Wednesday, May 4, 2011

Inilah Profil Dan Kisah Perjalanan Hidup Osama Bin Laden (1)


Profil Dan Kisah Perjalanan Hidup Osama Bin Laden-Usamah bin Ladin adalah sosok yang kontroversial di mata dunia. Bagi sebagian ia adalah teroris tulen yang seakan berhati dingin dan kejam. Tapi bagi sebagian lain, Usamah adalah simbol perlawanan atas hegemoni Amerika Serikat dan Eropa atas kesewenang-wenangan mereka terhadap dunia Islam.

Tak lupa, Usamah juga pernah bekerja sama dengan AS di Afghanistan untuk mengusir Sovyet. Kini setelah dikabarkan tewas dalam penyergapan di Abbottabad, Pakistan, Usamah tetap menjadi sosok yang misterius. Republika mencoba menguliti sedikit kehidupan pribadi Usamah bin Ladin, keturunan konglomerat Mohammed bin Ladin asal Arab Saudi.

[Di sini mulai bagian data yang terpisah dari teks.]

theorem pvTabInv_mono (w : List Char) (dp : List (List Int)) (P Q : Int → Int → Prop)
    (h : pvTabInv w dp P)
    (hpq : ∀ l r : Int, 0 ≤ l → l < (w.length : Int) → 0 ≤ r → r < (w.length : Int) →
      (P l r ↔ Q l r)) : pvTabInv w dp Q := by
  refine ⟨h.1, h.2.1, fun l r hl hln hr hrn => ?_⟩
  have h3 := h.2.2 l r hl hln hr hrn
  have hiff := hpq l r hl hln hr hrn
  exact ⟨fun hq => h3.1 (hiff.2 hq), fun hq => h3.2 (fun hp => hq (hiff.1 hp))⟩

theorem pvSet2_length (dp : List (List Int)) (i j v : Int) (hi : 0 ≤ i) :
    (pvSet2 dp i j v).length = dp.length := by
  unfold pvSet2
  rw [PySem.List.pySetD_of_nonneg _ _ hi]
  exact List.length_set ..

theorem pvSet2_rows (dp : List (List Int)) (n : Nat) (hlen : dp.length = n)
    (hrows : ∀ row ∈ dp, row.length = n) (i j v : Int) (hi : 0 ≤ i) (hi2 : i < (n : Int))
    (hj : 0 ≤ j) :
    ∀ row ∈ pvSet2 dp i j v, row.length = n := by
  intro row hrow
  unfold pvSet2 at hrow
  rw [PySem.List.pySetD_of_nonneg _ _ hi, PySem.List.pySetD_of_nonneg _ _ hj] at hrow
  rcases List.mem_or_eq_of_mem_set hrow with h | h
  · exact hrows row h
  · subst h
    rw [List.length_set, PySem.List.pyGetD_eq_getElem dp [] hi (by omega)]
    exact hrows _ (List.getElem_mem _)

theorem pvGet2_set (dp : List (List Int)) (n : Nat) (hlen : dp.length = n)
    (hrows : ∀ row ∈ dp, row.length = n) (i j : Int)
    (hi : 0 ≤ i) (hi2 : i < (n : Int)) (hj : 0 ≤ j) (hj2 : j < (n : Int)) (v : Int)
    (l r : Int) (hl : 0 ≤ l) (hln : l < (n : Int)) (hr : 0 ≤ r) (hrn : r < (n : Int)) :
    pvGet2 (pvSet2 dp i j v) l r = if l = i ∧ r = j then v else pvGet2 dp l r := by
  have hrowlen : ∀ (k : Nat) (hk : k < dp.length), dp[k].length = n :=
    fun k hk => hrows _ (List.getElem_mem _)
  unfold pvGet2 pvSet2
  rw [PySem.List.pySetD_of_nonneg _ _ hi, PySem.List.pySetD_of_nonneg _ _ hj]
  rw [PySem.List.pyGetD_eq_getElem dp [] hi (by omega)]
  rw [PySem.List.pyGetD_eq_getElem _ [] hl (by rw [List.length_set]; omega)]
  rw [PySem.List.pyGetD_eq_getElem dp [] hl (by omega)]
  by_cases hli : l = i
  · subst hli
    rw [List.getElem_set_self]
    rw [PySem.List.pyGetD_eq_getElem _ 0 hr (by rw [List.length_set, hrowlen]; omega)]
    rw [PySem.List.pyGetD_eq_getElem _ 0 hr (by rw [hrowlen]; omega)]
    by_cases hrj : r = j
    · subst hrj
      rw [List.getElem_set_self, if_pos ⟨rfl, rfl⟩]
    · rw [List.getElem_set_ne (by omega), if_neg (by tauto)]
  · rw [List.getElem_set_ne (by omega), if_neg (by tauto)]

theorem pvInner (w : List Char) (g : Int) (hg : 1 ≤ g) (r0 : Int) (hr0 : g ≤ r0)
    (dp : List (List Int))
    (h : pvTabInv w dp (fun l r => l < r ∧ (r - l ≤ g - 1 ∨ (r - l = g ∧ r < r0)))) :
    pvTabInv w ((PySem.List.pyRange r0 (w.length : Int) 1).foldl (pvStep w) (dp, r0 - g)).1
      (fun l r => l < r ∧ r - l ≤ g) := by
  by_cases hend : (w.length : Int) ≤ r0
  · rw [PySem.List.pyRange_one_eq_nil hend]
    exact pvTabInv_mono w dp _ _ h (fun l r hl hln hr hrn => by omega)
  · rw [not_le] at hend
    obtain ⟨h1, h2, h3⟩ := h
    have hC : pvC w (r0 - g) r0 =
        (if PySem.List.pyGetD w (r0 - g) ' ' = PySem.List.pyGetD w r0 ' ' then
          pvC w (r0 - g + 1) (r0 - 1)
        else min (pvC w (r0 - g) (r0 - 1)) (pvC w (r0 - g + 1) r0) + 1) := by
      rw [pvC, if_neg (by omega)]
    have hstep : pvStep w (dp, r0 - g) r0 =
        (pvSet2 dp (r0 - g) r0 (pvC w (r0 - g) r0), r0 - g + 1) := by
      simp only [pvStep]
      split_ifs with hc
      · have e : pvGet2 dp (r0 - g + 1) (r0 - 1) = pvC w (r0 - g + 1) (r0 - 1) := by
          by_cases hlt : r0 - g + 1 < r0 - 1
          · exact (h3 (r0 - g + 1) (r0 - 1) (by omega) (by omega) (by omega) (by omega)).1
              ⟨hlt, by omega⟩
          · rw [(h3 (r0 - g + 1) (r0 - 1) (by omega) (by omega) (by omega) (by omega)).2
              (fun hp => hlt hp.1), pvC_of_ge w (by omega)]
        rw [e, hC, if_pos hc]
      · have e1 : pvGet2 dp (r0 - g) (r0 - 1) = pvC w (r0 - g) (r0 - 1) := by
          by_cases hlt : r0 - g < r0 - 1
          · exact (h3 (r0 - g) (r0 - 1) (by omega) (by omega) (by omega) (by omega)).1
              ⟨hlt, by omega⟩
          · rw [(h3 (r0 - g) (r0 - 1) (by omega) (by omega) (by omega) (by omega)).2
              (fun hp => hlt hp.1), pvC_of_ge w (by omega)]
        have e2 : pvGet2 dp (r0 - g + 1) r0 = pvC w (r0 - g + 1) r0 := by
          by_cases hlt : r0 - g + 1 < r0
          · exact (h3 (r0 - g + 1) r0 (by omega) (by omega) (by omega) (by omega)).1
              ⟨hlt, by omega⟩
          · rw [(h3 (r0 - g + 1) r0 (by omega) (by omega) (by omega) (by omega)).2
              (fun hp => hlt hp.1), pvC_of_ge w (by omega)]
        rw [e1, e2, hC, if_neg hc]
    have h' : pvTabInv w (pvSet2 dp (r0 - g) r0 (pvC w (r0 - g) r0))
        (fun l r => l < r ∧ (r - l ≤ g - 1 ∨ (r - l = g ∧ r < r0 + 1))) := by
      refine ⟨?_, ?_, ?_⟩
      · rw [pvSet2_length _ _ _ _ (by omega)]; exact h1
      · exact pvSet2_rows dp w.length h1 h2 _ _ _ (by omega) (by omega) (by omega)
      · intro l r hl hln hr hrn
        rw [pvGet2_set dp w.length h1 h2 (r0 - g) r0 (by omega) (by omega) (by omega)
          (by omega) _ l r hl hln hr hrn]
        by_cases hk : l = r0 - g ∧ r = r0
        · rw [if_pos hk]
          obtain ⟨e1', e2'⟩ := hk
          subst e1'; subst e2'
          exact ⟨fun _ => rfl, fun hnp => absurd ⟨by omega, Or.inr ⟨by omega, by omega⟩⟩ hnp⟩
        · rw [if_neg hk]
          have h3' := h3 l r hl hln hr hrn
          exact ⟨fun hq => h3'.1 (by omega), fun hq => h3'.2 (fun hp => hq (by omega))⟩
    rw [PySem.List.pyRange_one_cons hend, List.foldl_cons, hstep,
      show r0 - g + 1 = r0 + 1 - g by omega]
    exact pvInner w g hg (r0 + 1) (by omega) _ h'
termination_by ((w.length : Int) - r0).toNat
decreasing_by all_goals omega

Bagaimana masa kecilnya. Apa yang mempengaruhi pergerakan Usamah. Mengambil bahan dari buku pemenang hadiah Pullitzer 2007, The Looming Tower karangan Lawrence Right, berikut cuplikan episode-episode kehidupan Usamah bin Ladin. Selamat menikmati:

Usamah bin Ladin lahir dari rahim Alia Ghanem. Gadis asal Siria yang berumur 14 tahun saat Mohammed bin Ladin memperistrinya di 1956. Saat itu, Mohammed sudah menjadi pengusaha infrastruktur terkenal di Timur Tengah. Proyeknya bertebaran di mana-mana. Di Siria, Mohamed kerap mondar-mandir ke Pelabuhan Latakiya.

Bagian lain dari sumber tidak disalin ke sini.